----- EXTRACTED INFORMATION -----

-- pv_equiv track=rewrite | github.com/1160300506/trubo_hom | turbo_hom/demo.py | transform_df
-- ===== SOURCE A (Python) =====
-- def transform_df(vs, bf):
--     df = []
--     visited = []
--     stack = [vs]
--     visited.append(vs)
--
--     while len(stack):
--         q = stack[-1]
--         flag = 0
--         for i in range(len(bf)):
--             if bf[i][0] == q and bf[i][1] not in visited:
--                 visited.append(bf[i][1])
--                 stack.append(bf[i][1])
--                 df.append([q, bf[i][1]])
--                 flag = 1
--                 break
--         if flag == 0:
--             stack.pop()
--     return df
-- ===== SOURCE B (Python) =====
-- def transform_df(vs, bf):
--     # Build adjacency lists once, then iterative DFS with an explicit
--     # (node, remaining-neighbours) stack instead of rescanning the whole
--     # edge list at every step.
--     adj = {}
--     for u, v, *_ in bf:
--         adj.setdefault(u, []).append(v)
--     visited = {vs}
--     df = []
--     stack = [(vs, adj.get(vs, []))]
--     while stack:
--         q, ns = stack[-1]
--         i = 0
--         while i < len(ns) and ns[i] in visited:
--             i += 1
--         if i == len(ns):
--             stack.pop()
--         else:
--             w = ns[i]
--             stack[-1] = (q, ns[i + 1:])
--             visited.add(w)
--             df.append([q, w])
--             stack.append((w, adj.get(w, [])))
--     return df
-- ===== Notes on version B (the rewrite author's own statement) =====
-- stated objective: alternative
-- what changed: Replaces A's rescan of the entire edge list at every DFS step by an adjacency dictionary built in one pass plus a per-node remaining-neighbour list on the stack (the standard iterative DFS); avoids the repeated edge-list scans, though a timing run's inputs showed no measured speed-up.
-- outside the precondition, e.g. on transform_df(0, [[5]]): A returns [], B raises ValueError
import Mathlib
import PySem

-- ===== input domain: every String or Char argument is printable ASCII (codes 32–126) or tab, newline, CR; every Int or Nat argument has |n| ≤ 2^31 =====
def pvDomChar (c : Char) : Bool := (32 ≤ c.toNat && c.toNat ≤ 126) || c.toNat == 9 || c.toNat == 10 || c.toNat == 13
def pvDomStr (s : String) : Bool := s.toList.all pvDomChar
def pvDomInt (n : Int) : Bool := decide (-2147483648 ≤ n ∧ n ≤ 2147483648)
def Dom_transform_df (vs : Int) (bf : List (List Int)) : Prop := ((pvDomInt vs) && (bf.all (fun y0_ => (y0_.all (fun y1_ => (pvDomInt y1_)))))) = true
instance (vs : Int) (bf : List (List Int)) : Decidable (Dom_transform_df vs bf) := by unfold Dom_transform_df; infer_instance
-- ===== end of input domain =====

-- B replaces A's full rescan of the edge list at every DFS step by a one-pass
-- adjacency dictionary plus a per-node remaining-neighbour list (objective: alternative).

-- ===== PORT A =====
-- bf[i][0] / bf[i][1]; exact under Pre_ (every edge has length ≥ 2)
def pvFst (e : List Int) : Int := e.getD 0 0
def pvSnd (e : List Int) : Int := e.getD 1 0

-- A's inner for-loop with break: first edge from q whose target is unvisited
def findA (bf : List (List Int)) (q : Int) (visited : List Int) : Option Int :=
  match bf with
  | [] => none
  | e :: rest =>
    if pvFst e = q ∧ pvSnd e ∉ visited then some (pvSnd e) else findA rest q visited

-- A's while loop; fuel 2*len(bf)+1 bounds its iteration count (≤ pushes + pops)
def loopA (bf : List (List Int)) : Nat → List (List Int) → List Int → List Int → List (List Int)
  | 0, df, _, _ => df
  | _ + 1, df, _, [] => df
  | n + 1, df, visited, q :: rest =>
    match findA bf q visited with
    | some w => loopA bf n (df ++ [[q, w]]) (visited ++ [w]) (w :: q :: rest)
    | none => loopA bf n df visited rest

def transform_df (vs : Int) (bf : List (List Int)) : List (List Int) :=
  loopA bf (2 * bf.length + 1) [] [vs] [vs]

-- ===== PORT B =====
-- for u, v, *_ in bf: adj.setdefault(u, []).append(v)
def buildAdj (bf : List (List Int)) : PySem.Dict Int (List Int) :=
  (bf.map (fun e => (pvFst e, pvSnd e))).foldl
    (fun d p => d.modify p.1 [] (· ++ [p.2])) PySem.Dict.empty

-- B's inner while: advance past already-visited neighbours, return the suffix ns[i:]
def skipVis (visited : PySem.Set Int) : List Int → List Int
  | [] => []
  | w :: ns => if w ∈ visited then skipVis visited ns else w :: ns

-- B's while loop over the (node, remaining-neighbours) stack; same fuel bound
def loopB (adj : PySem.Dict Int (List Int)) :
    Nat → List (List Int) → PySem.Set Int → List (Int × List Int) → List (List Int)
  | 0, df, _, _ => df
  | _ + 1, df, _, [] => df
  | n + 1, df, visited, (q, ns) :: rest =>
    match skipVis visited ns with
    | [] => loopB adj n df visited rest
    | w :: ns' =>
      loopB adj n (df ++ [[q, w]]) (PySem.Set.add visited w)
        ((w, adj.getD w []) :: (q, ns') :: rest)

def transform_df_alt (vs : Int) (bf : List (List Int)) : List (List Int) :=
  let adj := buildAdj bf
  loopB adj (2 * bf.length + 1) [] (PySem.Set.ofList [vs]) [(vs, adj.getD vs [])]

-- ===== PRECONDITION & SPEC =====
-- Pre_ excludes edge lists containing an edge of length < 2: on those A raises
-- IndexError whenever the short edge's head is scanned as a match (and B raises
-- ValueError unpacking it); a short edge whose head is unreachable lets A return,
-- but such inputs are excluded too since reachability is not closed-form.
def Pre_transform_df (vs : Int) (bf : List (List Int)) : Prop :=
  ∀ e ∈ bf, 2 ≤ e.length
instance (vs : Int) (bf : List (List Int)) : Decidable (Pre_transform_df vs bf) := by
  unfold Pre_transform_df; infer_instance

def pvWitness_transform_df : Int × List (List Int) := (0, [[0, 1], [1, 2], [0, 2]])

def Spec_transform_df (vs : Int) (bf : List (List Int)) (out : List (List Int)) : Prop :=
  out = transform_df_alt vs bf
instance (vs : Int) (bf : List (List Int)) (out : List (List Int)) :
    Decidable (Spec_transform_df vs bf out) := by unfold Spec_transform_df; infer_instance

-- ===== CLAIM (what is proved, stated in full; the proofs are below) =====
def Claim_equal_transform_df : Prop :=
  ∀ (vs : Int) (bf : List (List Int)), Dom_transform_df vs bf →
    Pre_transform_df vs bf → Spec_transform_df vs bf (transform_df vs bf)

-- ===== LEMMAS AND PROOFS =====

-- neighbours of q in bf order (what adj[q] holds after the build loop)
def adjT (bf : List (List Int)) (q : Int) : List Int :=
  ((bf.map (fun e => (pvFst e, pvSnd e))).filter (fun p => p.1 == q)).map Prod.snd

lemma buildAdj_getD (bf : List (List Int)) (q : Int) :
    (buildAdj bf).getD q [] = adjT bf q := by
  simp [buildAdj, adjT, PySem.Dict.getD_foldl_modify_append, PySem.Dict.getD_empty]

lemma skipVis_append (v : PySem.Set Int) (pre ns : List Int)
    (h : ∀ x ∈ pre, x ∈ v) : skipVis v (pre ++ ns) = skipVis v ns := by
  induction pre with
  | nil => rfl
  | cons a pre ih =>
    simp only [List.cons_append, skipVis, if_pos (h a (by simp))]
    exact ih (fun x hx => h x (by simp [hx]))

lemma skipVis_decomp (v : PySem.Set Int) (ns : List Int) :
    ∃ pre, ns = pre ++ skipVis v ns ∧ ∀ x ∈ pre, x ∈ v := by
  induction ns with
  | nil => exact ⟨[], rfl, by simp⟩
  | cons a ns ih =>
    by_cases h : a ∈ v
    · obtain ⟨pre, hpre, hmem⟩ := ih
      refine ⟨a :: pre, by simpa [skipVis, h] using hpre, ?_⟩
      intro x hx
      rcases List.mem_cons.mp hx with hx | hx
      · exact hx ▸ h
      · exact hmem x hx
    · exact ⟨[], by simp [skipVis, h], by simp⟩

lemma skipVis_head_not_mem (v : PySem.Set Int) (ns : List Int) (w : Int) (ns' : List Int)
    (h : skipVis v ns = w :: ns') : w ∉ v := by
  induction ns with
  | nil => simp [skipVis] at h
  | cons a ns ih =>
    by_cases ha : a ∈ v
    · exact ih (by simpa [skipVis, ha] using h)
    · simp only [skipVis, if_neg ha, List.cons.injEq] at h
      exact h.1 ▸ ha

lemma findA_eq_skip (bf : List (List Int)) (q : Int) (v : List Int) :
    findA bf q v = (skipVis v (adjT bf q)).head? := by
  induction bf with
  | nil => rfl
  | cons e rest ih =>
    by_cases hq : pvFst e = q
    · by_cases hv : pvSnd e ∈ v
      · simpa [findA, adjT, hq, skipVis, hv, adjT] using by
          simpa [adjT] using ih
      · simp [findA, adjT, hq, skipVis, hv]
    · simpa [findA, adjT, hq] using ih

lemma set_add_of_not_mem (v : PySem.Set Int) (w : Int) (h : w ∉ v) :
    PySem.Set.add v w = v ++ [w] := by
  simp [PySem.Set.add, PySem.Set.contains, h]

-- lockstep equivalence of the two while loops under the stack invariant
lemma loop_eq (bf : List (List Int)) :
    ∀ (n : Nat) (df : List (List Int)) (visited : List Int)
      (sB : List (Int × List Int)),
      (∀ p ∈ sB, ∃ pre, adjT bf p.1 = pre ++ p.2 ∧ ∀ x ∈ pre, x ∈ visited) →
      loopA bf n df visited (sB.map Prod.fst) = loopB (buildAdj bf) n df visited sB := by
  intro n
  induction n with
  | zero => intro df visited sB _; rfl
  | succ n ih =>
    intro df visited sB hinv
    match sB with
    | [] => rfl
    | (q, ns) :: rest =>
      obtain ⟨pre, hpre, hmem⟩ := hinv (q, ns) (by simp)
      have hfind : findA bf q visited = (skipVis visited ns).head? := by
        rw [findA_eq_skip, hpre, skipVis_append visited pre ns hmem]
      cases hskip : skipVis visited ns with
      | nil =>
        rw [hskip] at hfind
        simp only [List.map_cons, loopA, loopB, hfind, hskip]
        exact ih df visited rest (fun p hp => hinv p (by simp [hp]))
      | cons w ns' =>
        rw [hskip] at hfind
        have hw : w ∉ visited := skipVis_head_not_mem visited ns w ns' hskip
        obtain ⟨skipped, hs, hsmem⟩ := skipVis_decomp visited ns
        rw [hskip] at hs
        simp only [List.map_cons, loopA, loopB, hfind, hskip,
          set_add_of_not_mem visited w hw]
        have := ih (df ++ [[q, w]]) (visited ++ [w])
          ((w, (buildAdj bf).getD w []) :: (q, ns') :: rest) ?_
        · simpa using this
        · intro p hp
          rcases List.mem_cons.mp hp with hp | hp
          · subst hp
            exact ⟨[], by simp [buildAdj_getD], by simp⟩
          rcases List.mem_cons.mp hp with hp | hp
          · subst hp
            refine ⟨pre ++ skipped ++ [w], ?_, ?_⟩
            · rw [hpre, hs]; simp
            · intro x hx
              simp only [List.mem_append, List.mem_singleton] at hx
              rcases hx with (hx | hx) | hx
              · exact List.mem_append_left _ (hmem x hx)
              · exact List.mem_append_left _ (hsmem x hx)
              · simp [hx]
          · obtain ⟨pre', h1, h2⟩ := hinv p (by simp [hp])
            exact ⟨pre', h1, fun x hx => List.mem_append_left _ (h2 x hx)⟩

-- ===== VERDICT (by name: the statement is the Claim_ definition above) =====
theorem transform_df_spec : Claim_equal_transform_df := by
  intro vs bf _ _
  unfold Spec_transform_df transform_df transform_df_alt
  have h := loop_eq bf (2 * bf.length + 1) [] [vs] [(vs, (buildAdj bf).getD vs [])]
    (by intro p hp; simp only [List.mem_singleton] at hp; subst hp
        exact ⟨[], by simp [buildAdj_getD], by simp⟩)
  simpa [PySem.Set.ofList] using h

-----

* [TASK STATEMENT] Only those lines of the entries above that run from the line containing "intro df visited sB hinv" to the line containing "have hw : w", both included, should be transcribed exactly.

* [REPLY TO THE TASK]
    intro df visited sB hinv
    match sB with
    | [] => rfl
    | (q, ns) :: rest =>
      obtain ⟨pre, hpre, hmem⟩ := hinv (q, ns) (by simp)
      have hfind : findA bf q visited = (skipVis visited ns).head? := by
        rw [findA_eq_skip, hpre, skipVis_append visited pre ns hmem]
      cases hskip : skipVis visited ns with
      | nil =>
        rw [hskip] at hfind
        simp only [List.map_cons, loopA, loopB, hfind, hskip]
        exact ih df visited rest (fun p hp => hinv p (by simp [hp]))
      | cons w ns' =>
        rw [hskip] at hfind
        have hw : w ∉ visited := skipVis_head_not_mem visited ns w ns' hskip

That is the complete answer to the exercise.